#### Problem to solve
Please set down the records below exactly as they appear.

#### Input data
········

-- pv_equiv track=rewrite | github.com/jozdashh/agra | hw01/brocot/brocot.py | solve
-- ===== SOURCE A (Python) =====
-- class Fraction:
--     def __init__(self, up, down):
--         self.up = up
--         self.down = down
--
--     def __add__(self, other_frac):
--         return Fraction(self.up + other_frac.up, self.down + other_frac.down)
--
--     def __eq__(self, other_frac):
--         return self.up == other_frac.up and self.down == other_frac.down
--
--     def __lt__(self, other_frac):
--         if self.down == other_frac.down:
--             return self.up < other_frac.up
--         # https://www.youtube.com/watch?v=RD-sTZEvqHk
--         # De ahí saqué cómo hacer ésta comparación
--         i = self.up * other_frac.down
--         j = self.down * other_frac.up
--         return i < j
--
-- def solve(target):
--   ans = ""
--   n = Fraction(target[0], target[1])
--   l = Fraction(0, 1)
--   h = Fraction(1, 0)
--   m = l + h
--   while n != m:
--       if m < n:
--           ans += "R"
--           l = m
--       elif n < m:
--           ans += "L"
--           h = m
--       m = l + h
--   return ans
-- ===== SOURCE B (Python) =====
-- def solve(target):
--     p, q = target[0], target[1]
--     out = ""
--     while p != q:
--         if p > q:
--             k = (p - 1) // q
--             out += "R" * k
--             p -= k * q
--         else:
--             k = (q - 1) // p
--             out += "L" * k
--             q -= k * p
--     return out
-- ===== Notes on version B (the rewrite author's own statement) =====
-- stated objective: alternative
-- what changed: A walks the Stern-Brocot tree one mediant comparison per step (one path letter per iteration); B runs the Euclidean continued-fraction expansion and emits each maximal run of same letters at once with string multiplication, so it does one loop iteration per continued-fraction term instead of one per letter.
import Mathlib
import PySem

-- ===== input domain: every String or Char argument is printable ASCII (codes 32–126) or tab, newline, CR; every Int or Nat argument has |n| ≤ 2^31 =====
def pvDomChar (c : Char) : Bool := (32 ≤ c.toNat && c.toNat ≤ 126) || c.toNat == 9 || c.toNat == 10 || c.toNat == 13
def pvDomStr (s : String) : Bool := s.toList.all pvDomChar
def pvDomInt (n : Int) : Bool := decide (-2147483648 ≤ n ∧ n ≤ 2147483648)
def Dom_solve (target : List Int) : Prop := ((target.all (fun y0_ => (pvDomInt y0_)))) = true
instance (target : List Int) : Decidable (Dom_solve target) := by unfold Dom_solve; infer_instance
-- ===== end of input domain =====

-- B replaces A's one-mediant-per-step Stern-Brocot descent by the continued-fraction
-- (Euclidean) block descent, emitting each maximal run of 'R's / 'L's at once (objective:
-- alternative; fewer loop iterations, same output).

-- ===== PORT A =====
-- Fraction.__lt__ : compare numerators when denominators are equal, else cross-multiply.
def fracLt (a b : Int × Int) : Bool :=
  if a.2 = b.2 then decide (a.1 < b.1) else decide (a.1 * b.2 < a.2 * b.1)

-- A's while loop; the mediant m = l + h is recomputed from (l, h) each iteration, exactly as
-- the Python maintains m = l + h at the top of the loop.  none marks fuel running out while the
-- Python loop is still running (the loop diverges when it never hits n == m); Pre_ excludes that,
-- and solve supplies fuel ≥ the number of iterations on every input inside Pre_.
def loopA (fuel : Nat) (n l h : Int × Int) (ans : String) : Option String :=
  if n = (l.1 + h.1, l.2 + h.2) then some ans
  else
    match fuel with
    | 0 => none
    | f + 1 =>
      if fracLt (l.1 + h.1, l.2 + h.2) n then
        loopA f n (l.1 + h.1, l.2 + h.2) h (ans ++ "R")
      else if fracLt n (l.1 + h.1, l.2 + h.2) then
        loopA f n l (l.1 + h.1, l.2 + h.2) (ans ++ "L")
      else none  -- neither branch fires: the Python loop repeats the same state forever

def solve (target : List Int) : String :=
  let p := (PySem.List.pyGet? target 0).getD 0  -- IndexError (fewer than 2 elements) is outside Pre_
  let q := (PySem.List.pyGet? target 1).getD 0
  (loopA (p + q).toNat (p, q) (0, 1) (1, 0) "").getD ""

········

#### Task solution
-- pv_equiv track=rewrite | github.com/jozdashh/agra | hw01/brocot/brocot.py | solve
-- ===== SOURCE A (Python) =====
-- class Fraction:
--     def __init__(self, up, down):
--         self.up = up
--         self.down = down
--
--     def __add__(self, other_frac):
--         return Fraction(self.up + other_frac.up, self.down + other_frac.down)
--
--     def __eq__(self, other_frac):
--         return self.up == other_frac.up and self.down == other_frac.down
--
--     def __lt__(self, other_frac):
--         if self.down == other_frac.down:
--             return self.up < other_frac.up
--         # https://www.youtube.com/watch?v=RD-sTZEvqHk
--         # De ahí saqué cómo hacer ésta comparación
--         i = self.up * other_frac.down
--         j = self.down * other_frac.up
--         return i < j
--
-- def solve(target):
--   ans = ""
--   n = Fraction(target[0], target[1])
--   l = Fraction(0, 1)
--   h = Fraction(1, 0)
--   m = l + h
--   while n != m:
--       if m < n:
--           ans += "R"
--           l = m
--       elif n < m:
--           ans += "L"
--           h = m
--       m = l + h
--   return ans
-- ===== SOURCE B (Python) =====
-- def solve(target):
--     p, q = target[0], target[1]
--     out = ""
--     while p != q:
--         if p > q:
--             k = (p - 1) // q
--             out += "R" * k
--             p -= k * q
--         else:
--             k = (q - 1) // p
--             out += "L" * k
--             q -= k * p
--     return out
-- ===== Notes on version B (the rewrite author's own statement) =====
-- stated objective: alternative
-- what changed: A walks the Stern-Brocot tree one mediant comparison per step (one path letter per iteration); B runs the Euclidean continued-fraction expansion and emits each maximal run of same letters at once with string multiplication, so it does one loop iteration per continued-fraction term instead of one per letter.
import Mathlib
import PySem

-- ===== input domain: every String or Char argument is printable ASCII (codes 32–126) or tab, newline, CR; every Int or Nat argument has |n| ≤ 2^31 =====
def pvDomChar (c : Char) : Bool := (32 ≤ c.toNat && c.toNat ≤ 126) || c.toNat == 9 || c.toNat == 10 || c.toNat == 13
def pvDomStr (s : String) : Bool := s.toList.all pvDomChar
def pvDomInt (n : Int) : Bool := decide (-2147483648 ≤ n ∧ n ≤ 2147483648)
def Dom_solve (target : List Int) : Prop := ((target.all (fun y0_ => (pvDomInt y0_)))) = true
instance (target : List Int) : Decidable (Dom_solve target) := by unfold Dom_solve; infer_instance
-- ===== end of input domain =====

-- B replaces A's one-mediant-per-step Stern-Brocot descent by the continued-fraction
-- (Euclidean) block descent, emitting each maximal run of 'R's / 'L's at once (objective:
-- alternative; fewer loop iterations, same output).

-- ===== PORT A =====
-- Fraction.__lt__ : compare numerators when denominators are equal, else cross-multiply.
def fracLt (a b : Int × Int) : Bool :=
  if a.2 = b.2 then decide (a.1 < b.1) else decide (a.1 * b.2 < a.2 * b.1)

-- A's while loop; the mediant m = l + h is recomputed from (l, h) each iteration, exactly as
-- the Python maintains m = l + h at the top of the loop.  none marks fuel running out while the
-- Python loop is still running (the loop diverges when it never hits n == m); Pre_ excludes that,
-- and solve supplies fuel ≥ the number of iterations on every input inside Pre_.
def loopA (fuel : Nat) (n l h : Int × Int) (ans : String) : Option String :=
  if n = (l.1 + h.1, l.2 + h.2) then some ans
  else
    match fuel with
    | 0 => none
    | f + 1 =>
      if fracLt (l.1 + h.1, l.2 + h.2) n then
        loopA f n (l.1 + h.1, l.2 + h.2) h (ans ++ "R")
      else if fracLt n (l.1 + h.1, l.2 + h.2) then
        loopA f n l (l.1 + h.1, l.2 + h.2) (ans ++ "L")
      else none  -- neither branch fires: the Python loop repeats the same state forever

def solve (target : List Int) : String :=
  let p := (PySem.List.pyGet? target 0).getD 0  -- IndexError (fewer than 2 elements) is outside Pre_
  let q := (PySem.List.pyGet? target 1).getD 0
  (loopA (p + q).toNat (p, q) (0, 1) (1, 0) "").getD ""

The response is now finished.